Следуя по стопам отца, деда и дяди, Тим Гайтнер отправился в Дартмутский колледж, где специализировался в государственном управлении и исследовании Азии. В начале 1980-х кампус Дартмута был основным полем битвы культурных войн, которые разгорелись с появлением газеты правых «Дартмутский обзор». Газета, которая издавалась известными консервативными писателями Динешем д’Сузой и Лорой Ингрэм, опубликовала ряд провокационных статей[131], в том числе одну, в которой был приведен список геев, состоящих в Ассоциации студентов колледжа, и другую, выступающую против позитивных действий, написанную якобы в манере негритянского английского. Заглотив наживку, либеральные студенты Дартмута начали протест против газеты. Гайтнер исполнял роль посредника, пытаясь убедить либералов выражать возмущение выпуском собственной газеты.
После окончания колледжа Гайтнер учился в Школе перспективных меж дународных исследований Джона Хопкинса, которую в 1985 году окончил со степенью магистра. В том же году он женился на Кэрол Зонненфельд, своей возлюбленной из Дартмута. Свадьбу отпраздновали в летнем родительском доме на Кейп-Коде, отец был шафером.
Имея рекомендацию декана школы Джона Хопкинса[132], Гайтнер получил работу в консалтинговой фирме Генри Киссинджера, где вел исследования для книги Киссинджера и произвел очень благоприятное впечатление на бывшего министра иностранных дел[133]. Гайтнер научился эффективно работать в окружении властных людей, не становясь подхалимом, он интуитивно чувствовал, как дать им понять, что он признает их значимость. Затем при поддержке Киссинджера он поступил в казначейство и стал помощником финансового атташе при посольстве США в Токио, где со своей агрессивной конкурентоспособностью стал королем грунтовых теннисных кортов. Именно на теннисных кортах он мог вести неофициальные беседы с корреспондентами крупных изданий Токио, дипломатами и своими японскими коллегами.

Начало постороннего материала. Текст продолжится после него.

lemma pvContrib_flatMap (se : List (List (List String))) (N k : Int)
    (hk : k ∈ PySem.List.pyRange 0 N) :
    (pvPairs N).flatMap (pvContrib se k) = pvVal se N k := by
  rcases PySem.List.mem_pyRange_one.mp hk with ⟨hk0, hkN⟩
  have hsplit : PySem.List.pyRange 0 N =
      PySem.List.pyRange 0 k ++ (k :: PySem.List.pyRange (k+1) N) := by
    rw [PySem.List.pyRange_one_append 0 k N hk0 (le_of_lt hkN),
      PySem.List.pyRange_one_cons hkN]
  have inner_lo : ∀ i ∈ PySem.List.pyRange 0 k,
      (PySem.List.pyRange (i+1) N).flatMap (fun j => pvContrib se k (i, j)) =
      (if PySem.Set.issubset (pvGetSet se i) (pvGetSet se k) = true then [i] else []) := by
    intro i hi
    rcases PySem.List.mem_pyRange_one.mp hi with ⟨hi0, hik⟩
    have : ∀ j ∈ PySem.List.pyRange (i+1) N, pvContrib se k (i, j) =
        (if j = k then (if PySem.Set.issubset (pvGetSet se i) (pvGetSet se k) = true then [i] else []) else []) := by
      intro j hj
      simp only [pvContrib]
      by_cases hjk : j = k <;> by_cases hs : PySem.Set.issubset (pvGetSet se i) (pvGetSet se j) = true <;>
        subst_vars <;> simp_all <;> omega
    rw [List.flatMap_congr this,
      pvFlatMap_ite_mem _ _ _ (PySem.List.nodup_pyRange_one _ _),
      if_pos (PySem.List.mem_pyRange_one.mpr ⟨by omega, hkN⟩)]
  have inner_k :
      (PySem.List.pyRange (k+1) N).flatMap (fun j => pvContrib se k (k, j)) =
      (PySem.List.pyRange (k+1) N).filter
        (fun j => PySem.Set.issubset (pvGetSet se j) (pvGetSet se k)) := by
    have : ∀ j ∈ PySem.List.pyRange (k+1) N, pvContrib se k (k, j) =
        (if PySem.Set.issubset (pvGetSet se j) (pvGetSet se k) = true then [j] else []) := by
      intro j hj
      rcases PySem.List.mem_pyRange_one.mp hj with ⟨hj1, _⟩
      simp only [pvContrib]
      have hjk : ¬ j = k := by omega
      simp [hjk]
    rw [List.flatMap_congr this, pvFlatMap_ite_singleton]
  have inner_hi : ∀ i ∈ PySem.List.pyRange (k+1) N,
      (PySem.List.pyRange (i+1) N).flatMap (fun j => pvContrib se k (i, j)) = [] := by
    intro i hi
    rcases PySem.List.mem_pyRange_one.mp hi with ⟨hi1, _⟩
    have : ∀ j ∈ PySem.List.pyRange (i+1) N, pvContrib se k (i, j) = [] := by
      intro j hj
      rcases PySem.List.mem_pyRange_one.mp hj with ⟨hj1, _⟩
      simp only [pvContrib]
      have h1 : ¬ i = k := by omega
      have h2 : ¬ j = k := by omega
      simp [h1, h2]
    simp [List.flatMap_congr this]
  have hstep : (pvPairs N).flatMap (pvContrib se k) =
      (PySem.List.pyRange 0 N).flatMap
        (fun i => (PySem.List.pyRange (i+1) N).flatMap (fun j => pvContrib se k (i, j))) := by
    simp only [pvPairs, List.flatMap_assoc, List.flatMap_map]
  rw [hstep]
  simp only [pvVal]
  rw [hsplit, List.flatMap_append, List.filter_append, List.flatMap_cons, List.filter_cons]
  have e1 : (PySem.List.pyRange 0 k).flatMap
      (fun i => (PySem.List.pyRange (i+1) N).flatMap (fun j => pvContrib se k (i, j))) =
      (PySem.List.pyRange 0 k).filter
        (fun m => decide (m ≠ k) && PySem.Set.issubset (pvGetSet se m) (pvGetSet se k)) := by
    rw [List.flatMap_congr inner_lo, pvFlatMap_ite_singleton]
    apply List.filter_congr
    intro m hm
    rcases PySem.List.mem_pyRange_one.mp hm with ⟨_, hmk⟩
    have : ¬ m = k := by omega
    simp [this]
  have e3 : (PySem.List.pyRange (k+1) N).flatMap
      (fun i => (PySem.List.pyRange (i+1) N).flatMap (fun j => pvContrib se k (i, j))) = [] := by
    rw [List.flatMap_congr inner_hi]; simp
  have e2 : (PySem.List.pyRange (k+1) N).filter
      (fun j => PySem.Set.issubset (pvGetSet se j) (pvGetSet se k)) =
      (PySem.List.pyRange (k+1) N).filter
        (fun m => decide (m ≠ k) && PySem.Set.issubset (pvGetSet se m) (pvGetSet se k)) := by
    apply List.filter_congr
    intro m hm
    rcases PySem.List.mem_pyRange_one.mp hm with ⟨hm1, _⟩
    have : ¬ m = k := by omega
    simp [this]
  rw [e1, e3, inner_k, e2]
  simp

lemma pvMem_pairs (N : Int) (p : Int × Int) (hp : p ∈ pvPairs N) :
    p.1 ∈ PySem.List.pyRange 0 N ∧ p.2 ∈ PySem.List.pyRange 0 N := by
  simp only [pvPairs, List.mem_flatMap, List.mem_map] at hp
  rcases hp with ⟨i, hi, j, hj, rfl⟩
  rcases PySem.List.mem_pyRange_one.mp hi with ⟨hi0, hiN⟩
  rcases PySem.List.mem_pyRange_one.mp hj with ⟨hj1, hjN⟩
  exact ⟨hi, PySem.List.mem_pyRange_one.mpr ⟨by omega, hjN⟩⟩

-- A's dict, characterised: key k (in range order) maps to pvVal
lemma pvA_char (se : List (List (List String))) (N : Int) :
    setUnion se N = (PySem.List.pyRange 0 N).map (fun k => (k, pvVal se N k)) := by
  rw [pvA_as_pairs]
  have hmem : ∀ p ∈ pvPairs N, p.1 ∈ (pvD0 N).keys ∧ p.2 ∈ (pvD0 N).keys := by
    intro p hp; rw [pvKeys_d0]; exact pvMem_pairs N p hp
  have hkeys : ((pvPairs N).foldl (pvStep se) (pvD0 N)).keys = PySem.List.pyRange 0 N := by
    rw [pvKeys_foldl se _ _ hmem, pvKeys_d0]
  have hnodup : ((pvPairs N).foldl (pvStep se) (pvD0 N)).keys.Nodup := by
    rw [hkeys]; exact PySem.List.nodup_pyRange_one _ _
  rw [pvItems_eq_keys_map _ hnodup, hkeys]
  apply List.map_congr_left
  intro k hk
  have hd0 : (pvD0 N).getD k [] = [] := by
    apply PySem.Dict.getD_of_mem_items (pvD0 N) (v := ([] : List Int))
    · rw [pvItems_d0]; exact List.mem_map.mpr ⟨k, hk, rfl⟩
    · rw [pvKeys_d0]; exact PySem.List.nodup_pyRange_one _ _
  rw [pvGetD_foldl se (pvPairs N) k (pvD0 N), hd0, List.nil_append,
    pvContrib_flatMap se N k hk]

-- ---- B side ----

lemma pvCard_le_of_subset (a b : List String)
    (h : PySem.Set.issubset a b = true) :
    ((PySem.Set.ofList a).length : Int) ≤ ((PySem.Set.ofList b).length : Int) := by
  have hsub : PySem.Set.ofList a ⊆ PySem.Set.ofList b := by
    intro x hx
    rw [PySem.Set.mem_ofList] at hx ⊢
    exact (PySem.Set.issubset_iff a b).mp h x hx
  have := ((PySem.Set.nodup_ofList a).subperm hsub).length_le
  exact_mod_cast this

lemma pvCollect_eq_filter (se : List (List (List String))) (N k : Int)
    (hk : k ∈ PySem.List.pyRange 0 N) (l : List Int)
    (hp : l.Pairwise (fun a b =>
      PySem.List.pyGetD (((PySem.List.pyRange 0 N).map (fun k => pvGetSet se k)).map
        (fun s => ((PySem.Set.ofList s).length : Int))) a 0 ≤
      PySem.List.pyGetD (((PySem.List.pyRange 0 N).map (fun k => pvGetSet se k)).map
        (fun s => ((PySem.Set.ofList s).length : Int))) b 0))
    (hmem : ∀ m ∈ l, m ∈ PySem.List.pyRange 0 N) :
    pvCollect ((PySem.List.pyRange 0 N).map (fun k => pvGetSet se k))
      (((PySem.List.pyRange 0 N).map (fun k => pvGetSet se k)).map
        (fun s => ((PySem.Set.ofList s).length : Int))) k l =
    l.filter (fun m => decide (m ≠ k) && PySem.Set.issubset (pvGetSet se m) (pvGetSet se k)) := by
  have hsz : ∀ m ∈ PySem.List.pyRange 0 N,
      PySem.List.pyGetD (((PySem.List.pyRange 0 N).map (fun k => pvGetSet se k)).map
        (fun s => ((PySem.Set.ofList s).length : Int))) m 0 =
      ((PySem.Set.ofList (pvGetSet se m)).length : Int) := by
    intro m hm
    rcases PySem.List.mem_pyRange_one.mp hm with ⟨hm0, hmN⟩
    rw [List.map_map]
    simpa using PySem.List.pyGetD_map_pyRange_of_nonneg
      (fun x => ((PySem.Set.ofList (pvGetSet se x)).length : Int)) N m 0 hm0 hmN
  have hset : ∀ m ∈ PySem.List.pyRange 0 N,
      PySem.List.pyGetD ((PySem.List.pyRange 0 N).map (fun k => pvGetSet se k)) m [] =
      pvGetSet se m := by
    intro m hm
    rcases PySem.List.mem_pyRange_one.mp hm with ⟨hm0, hmN⟩
    exact PySem.List.pyGetD_map_pyRange_of_nonneg (fun x => pvGetSet se x) N m [] hm0 hmN
  induction l with
  | nil => rfl
  | cons m t ih =>
    have hm := hmem m (by simp)
    rcases List.pairwise_cons.mp hp with ⟨hrel, hp'⟩
    have hmemt : ∀ x ∈ t, x ∈ PySem.List.pyRange 0 N := fun x hx => hmem x (by simp [hx])
    simp only [pvCollect]
    rw [hsz m hm, hsz k hk]
    by_cases hbr : ((PySem.Set.ofList (pvGetSet se k)).length : Int) <
        ((PySem.Set.ofList (pvGetSet se m)).length : Int)
    · rw [if_pos hbr]
      symm
      rw [List.filter_eq_nil_iff]
      intro x hx
      have hxk : ((PySem.Set.ofList (pvGetSet se k)).length : Int) <
          ((PySem.Set.ofList (pvGetSet se x)).length : Int) := by
        rcases List.mem_cons.mp hx with rfl | hxt
        · exact hbr
        · have := hrel x hxt
          rw [hsz m hm, hsz x (hmemt x hxt)] at this
          omega
      simp only [Bool.and_eq_true, decide_eq_true_eq, not_and]
      intro _ hsub
      have := pvCard_le_of_subset _ _ hsub
      omega
    · rw [if_neg hbr, hset m hm, hset k hk, ih hp' hmemt]
      by_cases hc : m ≠ k ∧ PySem.Set.issubset (pvGetSet se m) (pvGetSet se k) = true
      · rw [if_pos hc, List.filter_cons, if_pos (by simp [hc.1, hc.2])]
      · rw [if_neg hc, List.filter_cons, if_neg (by simpa using hc)]

-- a fold overwriting every key of a nodup list: getD of a member is its new value
lemma pvGetD_foldl_insert (v : Int → List Int) (l : List Int) (k : Int) :
    ∀ d : PySem.Dict Int (List Int), l.Nodup → k ∈ l →
      (l.foldl (fun d a => d.insert a (v a)) d).getD k [] = v k := by
  induction l with
  | nil => intro d _ hk; cases hk
  | cons a t ih =>
    intro d hn hk
    rcases List.nodup_cons.mp hn with ⟨ha, ht⟩
    rw [List.foldl_cons]
    rcases List.mem_cons.mp hk with rfl | hkt
    · -- k ∉ t: the remaining fold never touches key k
      have hstable : ∀ (d' : PySem.Dict Int (List Int)) (t' : List Int), k ∉ t' →
          (t'.foldl (fun d a => d.insert a (v a)) d').getD k [] = d'.getD k [] := by
        intro d' t' hkt'
        induction t' generalizing d' with
        | nil => rfl
        | cons b s ihs =>
          rw [List.foldl_cons, ihs _ (fun h => hkt' (by simp [h]))]
          rw [PySem.Dict.getD_insert]
          rw [if_neg (fun h => hkt' (by simp [h]))]
      rw [hstable _ t ha, PySem.Dict.getD_insert, if_pos rfl]
    · exact ih _ ht hkt

lemma pvKeys_foldl_insert_same (v : Int → List Int) (l : List Int) :
    ∀ d : PySem.Dict Int (List Int), (∀ a ∈ l, a ∈ d.keys) →
      (l.foldl (fun d a => d.insert a (v a)) d).keys = d.keys := by
  induction l with
  | nil => intro d _; rfl
  | cons a t ih =>
    intro d h
    have hc : d.contains a = true := (PySem.Dict.contains_iff_mem_keys d a).mpr (h a (by simp))
    have hk := PySem.Dict.keys_insert_of_contains d (v a) hc
    rw [List.foldl_cons, ih _ (by intro b hb; rw [hk]; exact h b (by simp [hb])), hk]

Во время поездки в Японию Гайтнер увидел впечатляющие темпы дефляции и разрушительное снижение уровня цен. Именно благодаря работе в Японии он попал в поле зрения Ларри Саммерса, в то время занимавшего пост заместителя секретаря казначейства, который начал продвигать его на все более и более ответственные должности. Во время азиатского финансового и русского рублевого кризисов 1997 и 1998 годов Гайтнер играл теневую роль[134] в «Комитете спасения мира»[135] (по меткому определению Time), помогая найти более 100 млрд долларов на поддержку развивающихся стран. Когда были предложены пакеты помощи, Гайтнера вызвали в кабинет Саммерса. Гайтнеру повезло – он был специалистом по той части мира, которая вдруг оказалась жизненно важной. Он также располагал отточенными дипломатическими навыками, которые впервые проявил в Дартмуте, когда он был посредником между Саммерсом, который, как правило, выступал за агрессивное вмешательство, и более осторожным Рубином.